[Collected data entries]
lemma pvBl_count (L : List Int) (u t : Int) (h0 : 0 ≤ t) (ht : t ≤ (L.length : Int)) :
    pvBl (pvPosF L u) t = pvCnt L u t.toNat := by
  have hmono := pvSorted_mono (pvPosF L u) t (pvPosF_pairwise L u)
  have hcle : (pvPosF L u).countP (fun p => decide (p < t)) ≤ (pvPosF L u).length :=
    List.countP_le_length
  have hbl : pvBl (pvPosF L u) t = ((pvPosF L u).countP (fun p => decide (p < t)) : Int) := by
    unfold pvBl
    rw [PySem.List.len_eq]
    exact pvBlGo_eq (pvPosF L u) t hmono ((pvPosF L u).length : Int).toNat 0 _
      (by omega) (le_refl 0) (by positivity) (by exact_mod_cast hcle) (by omega)
  rw [hbl]
  -- countP (· < t) on the full position list = count of u among the first t elements
  have key : ∀ s, s ≤ L.length →
      (pvPosN L u s).countP (fun p => decide (p < t)) = (L.take (min t.toNat s)).count u := by
    intro s
    induction s with
    | zero => simp [pvPosN_zero]
    | succ m ih =>
      intro hm1
      have hm : m < L.length := by omega
      rw [pvPosN_succ L u m hm, List.countP_append, ih (le_of_lt hm)]
      by_cases hv : L[m] = u
      · rw [if_pos hv]
        by_cases hmt : (m : Int) < t
        · have e1 : min t.toNat (m+1) = min t.toNat m + 1 := by omega
          have e2 : min t.toNat m = m := by omega
          rw [e1, e2, List.take_add_one, List.getElem?_eq_getElem hm]
          simp [hv, hmt, List.count_append]
        · have e1 : min t.toNat (m+1) = min t.toNat m := by omega
          simp [e1, hmt]
      · rw [if_neg hv]
        by_cases hmt : (m : Int) < t
        · have e1 : min t.toNat (m+1) = min t.toNat m + 1 := by omega
          have e2 : min t.toNat m = m := by omega
          have hstep : (L.take (m+1)).count u = (L.take m).count u := by
            rw [List.take_add_one, List.getElem?_eq_getElem hm]
            simp only [Option.toList_some, List.count_append]
            have hone : List.count u [L[m]] = 0 :=
              List.count_eq_zero.mpr (by simp; exact fun h => hv h.symm)
            omega
          rw [e1, e2, hstep]
          simp
        · have e1 : min t.toNat (m+1) = min t.toNat m := by omega
          simp [e1]
  have hfin := key L.length (le_refl _)
  have hmin : min t.toNat L.length = t.toNat := by omega
  rw [hmin] at hfin
  unfold pvCnt
  unfold pvPosF
  exact_mod_cast hfin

» Assignment
Render the whole set of entries again, exactly as given.

» Written reply
lemma pvBl_count (L : List Int) (u t : Int) (h0 : 0 ≤ t) (ht : t ≤ (L.length : Int)) :
    pvBl (pvPosF L u) t = pvCnt L u t.toNat := by
  have hmono := pvSorted_mono (pvPosF L u) t (pvPosF_pairwise L u)
  have hcle : (pvPosF L u).countP (fun p => decide (p < t)) ≤ (pvPosF L u).length :=
    List.countP_le_length
  have hbl : pvBl (pvPosF L u) t = ((pvPosF L u).countP (fun p => decide (p < t)) : Int) := by
    unfold pvBl
    rw [PySem.List.len_eq]
    exact pvBlGo_eq (pvPosF L u) t hmono ((pvPosF L u).length : Int).toNat 0 _
      (by omega) (le_refl 0) (by positivity) (by exact_mod_cast hcle) (by omega)
  rw [hbl]
  -- countP (· < t) on the full position list = count of u among the first t elements
  have key : ∀ s, s ≤ L.length →
      (pvPosN L u s).countP (fun p => decide (p < t)) = (L.take (min t.toNat s)).count u := by
    intro s
    induction s with
    | zero => simp [pvPosN_zero]
    | succ m ih =>
      intro hm1
      have hm : m < L.length := by omega
      rw [pvPosN_succ L u m hm, List.countP_append, ih (le_of_lt hm)]
      by_cases hv : L[m] = u
      · rw [if_pos hv]
        by_cases hmt : (m : Int) < t
        · have e1 : min t.toNat (m+1) = min t.toNat m + 1 := by omega
          have e2 : min t.toNat m = m := by omega
          rw [e1, e2, List.take_add_one, List.getElem?_eq_getElem hm]
          simp [hv, hmt, List.count_append]
        · have e1 : min t.toNat (m+1) = min t.toNat m := by omega
          simp [e1, hmt]
      · rw [if_neg hv]
        by_cases hmt : (m : Int) < t
        · have e1 : min t.toNat (m+1) = min t.toNat m + 1 := by omega
          have e2 : min t.toNat m = m := by omega
          have hstep : (L.take (m+1)).count u = (L.take m).count u := by
            rw [List.take_add_one, List.getElem?_eq_getElem hm]
            simp only [Option.toList_some, List.count_append]
            have hone : List.count u [L[m]] = 0 :=
              List.count_eq_zero.mpr (by simp; exact fun h => hv h.symm)
            omega
          rw [e1, e2, hstep]
          simp
        · have e1 : min t.toNat (m+1) = min t.toNat m := by omega
          simp [e1]
  have hfin := key L.length (le_refl _)
  have hmin : min t.toNat L.length = t.toNat := by omega
  rw [hmin] at hfin
  unfold pvCnt
  unfold pvPosF
  exact_mod_cast hfin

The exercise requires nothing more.